INPUT DATA
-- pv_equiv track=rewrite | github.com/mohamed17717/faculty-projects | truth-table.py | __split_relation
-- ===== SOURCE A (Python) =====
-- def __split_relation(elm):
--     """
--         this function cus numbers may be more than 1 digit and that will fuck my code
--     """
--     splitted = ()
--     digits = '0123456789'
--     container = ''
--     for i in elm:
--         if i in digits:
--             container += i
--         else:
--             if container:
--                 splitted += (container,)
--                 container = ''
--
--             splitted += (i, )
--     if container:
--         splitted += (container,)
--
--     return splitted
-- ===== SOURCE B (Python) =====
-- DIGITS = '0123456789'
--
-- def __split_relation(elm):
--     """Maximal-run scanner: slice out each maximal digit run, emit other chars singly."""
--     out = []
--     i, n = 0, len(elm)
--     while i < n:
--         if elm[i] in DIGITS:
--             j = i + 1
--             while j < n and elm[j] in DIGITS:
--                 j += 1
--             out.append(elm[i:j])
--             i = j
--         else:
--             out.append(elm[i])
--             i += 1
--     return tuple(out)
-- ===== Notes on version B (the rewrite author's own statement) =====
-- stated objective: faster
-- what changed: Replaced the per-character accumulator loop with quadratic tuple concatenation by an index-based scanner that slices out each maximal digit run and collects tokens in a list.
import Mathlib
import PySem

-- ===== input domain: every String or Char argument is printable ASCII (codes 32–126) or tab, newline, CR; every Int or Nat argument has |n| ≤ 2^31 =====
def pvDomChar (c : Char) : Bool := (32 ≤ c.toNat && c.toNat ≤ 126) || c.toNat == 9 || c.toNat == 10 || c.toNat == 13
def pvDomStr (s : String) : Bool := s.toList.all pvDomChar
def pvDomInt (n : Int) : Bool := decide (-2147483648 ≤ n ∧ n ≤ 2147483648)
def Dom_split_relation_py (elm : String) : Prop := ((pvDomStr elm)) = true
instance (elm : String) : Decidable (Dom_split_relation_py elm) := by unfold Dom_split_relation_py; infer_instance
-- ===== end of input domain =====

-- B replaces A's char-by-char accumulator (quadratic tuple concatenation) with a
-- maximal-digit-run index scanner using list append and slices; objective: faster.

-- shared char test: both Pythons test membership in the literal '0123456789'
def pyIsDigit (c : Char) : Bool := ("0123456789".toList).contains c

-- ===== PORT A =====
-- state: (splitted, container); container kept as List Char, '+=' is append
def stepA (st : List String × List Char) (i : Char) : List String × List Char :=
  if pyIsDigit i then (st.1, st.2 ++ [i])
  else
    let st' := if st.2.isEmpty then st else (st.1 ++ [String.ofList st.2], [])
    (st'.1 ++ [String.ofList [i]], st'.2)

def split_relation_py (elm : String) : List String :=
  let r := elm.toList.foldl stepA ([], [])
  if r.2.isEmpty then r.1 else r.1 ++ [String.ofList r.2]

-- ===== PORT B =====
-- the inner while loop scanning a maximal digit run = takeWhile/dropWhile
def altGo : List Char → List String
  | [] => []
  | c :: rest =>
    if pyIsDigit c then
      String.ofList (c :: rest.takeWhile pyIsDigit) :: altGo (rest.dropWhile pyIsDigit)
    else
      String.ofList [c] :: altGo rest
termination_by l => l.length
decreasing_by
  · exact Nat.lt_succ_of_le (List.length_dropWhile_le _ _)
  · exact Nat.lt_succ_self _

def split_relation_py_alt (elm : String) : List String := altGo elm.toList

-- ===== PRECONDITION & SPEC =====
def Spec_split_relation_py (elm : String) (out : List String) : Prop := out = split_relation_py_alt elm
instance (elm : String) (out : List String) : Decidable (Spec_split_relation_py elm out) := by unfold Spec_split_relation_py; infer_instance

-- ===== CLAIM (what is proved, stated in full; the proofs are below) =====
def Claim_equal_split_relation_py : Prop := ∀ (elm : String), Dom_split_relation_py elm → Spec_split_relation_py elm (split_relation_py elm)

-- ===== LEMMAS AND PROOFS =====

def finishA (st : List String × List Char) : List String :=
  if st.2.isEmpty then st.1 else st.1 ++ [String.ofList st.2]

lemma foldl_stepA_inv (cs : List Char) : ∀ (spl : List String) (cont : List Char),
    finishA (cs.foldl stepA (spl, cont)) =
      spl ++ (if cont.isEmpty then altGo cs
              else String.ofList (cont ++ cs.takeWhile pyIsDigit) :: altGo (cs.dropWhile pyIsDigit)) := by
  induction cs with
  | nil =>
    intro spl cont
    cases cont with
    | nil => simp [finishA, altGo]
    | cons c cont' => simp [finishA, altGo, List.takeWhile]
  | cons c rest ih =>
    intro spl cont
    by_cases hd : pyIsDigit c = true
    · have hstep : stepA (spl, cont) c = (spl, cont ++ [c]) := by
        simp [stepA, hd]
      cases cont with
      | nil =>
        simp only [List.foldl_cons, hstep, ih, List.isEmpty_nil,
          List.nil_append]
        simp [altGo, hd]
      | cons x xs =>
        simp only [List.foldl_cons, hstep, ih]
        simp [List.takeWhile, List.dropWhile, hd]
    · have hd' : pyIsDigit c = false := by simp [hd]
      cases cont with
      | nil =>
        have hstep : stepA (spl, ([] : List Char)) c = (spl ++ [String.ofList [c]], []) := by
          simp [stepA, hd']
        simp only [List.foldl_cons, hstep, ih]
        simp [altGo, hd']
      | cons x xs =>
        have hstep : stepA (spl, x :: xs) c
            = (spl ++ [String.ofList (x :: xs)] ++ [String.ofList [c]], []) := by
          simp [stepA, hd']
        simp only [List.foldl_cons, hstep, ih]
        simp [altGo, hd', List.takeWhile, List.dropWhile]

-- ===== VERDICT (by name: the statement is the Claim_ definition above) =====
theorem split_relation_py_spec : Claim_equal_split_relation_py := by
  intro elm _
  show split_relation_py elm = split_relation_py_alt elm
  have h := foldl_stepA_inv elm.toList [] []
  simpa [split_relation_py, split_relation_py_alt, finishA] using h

PROBLEM STATEMENT
Reproduce each line of the entries in which the word "index" is found.

WRITTEN REPLY
-- what changed: Replaced the per-character accumulator loop with quadratic tuple concatenation by an index-based scanner that slices out each maximal digit run and collects tokens in a list.
-- maximal-digit-run index scanner using list append and slices; objective: faster.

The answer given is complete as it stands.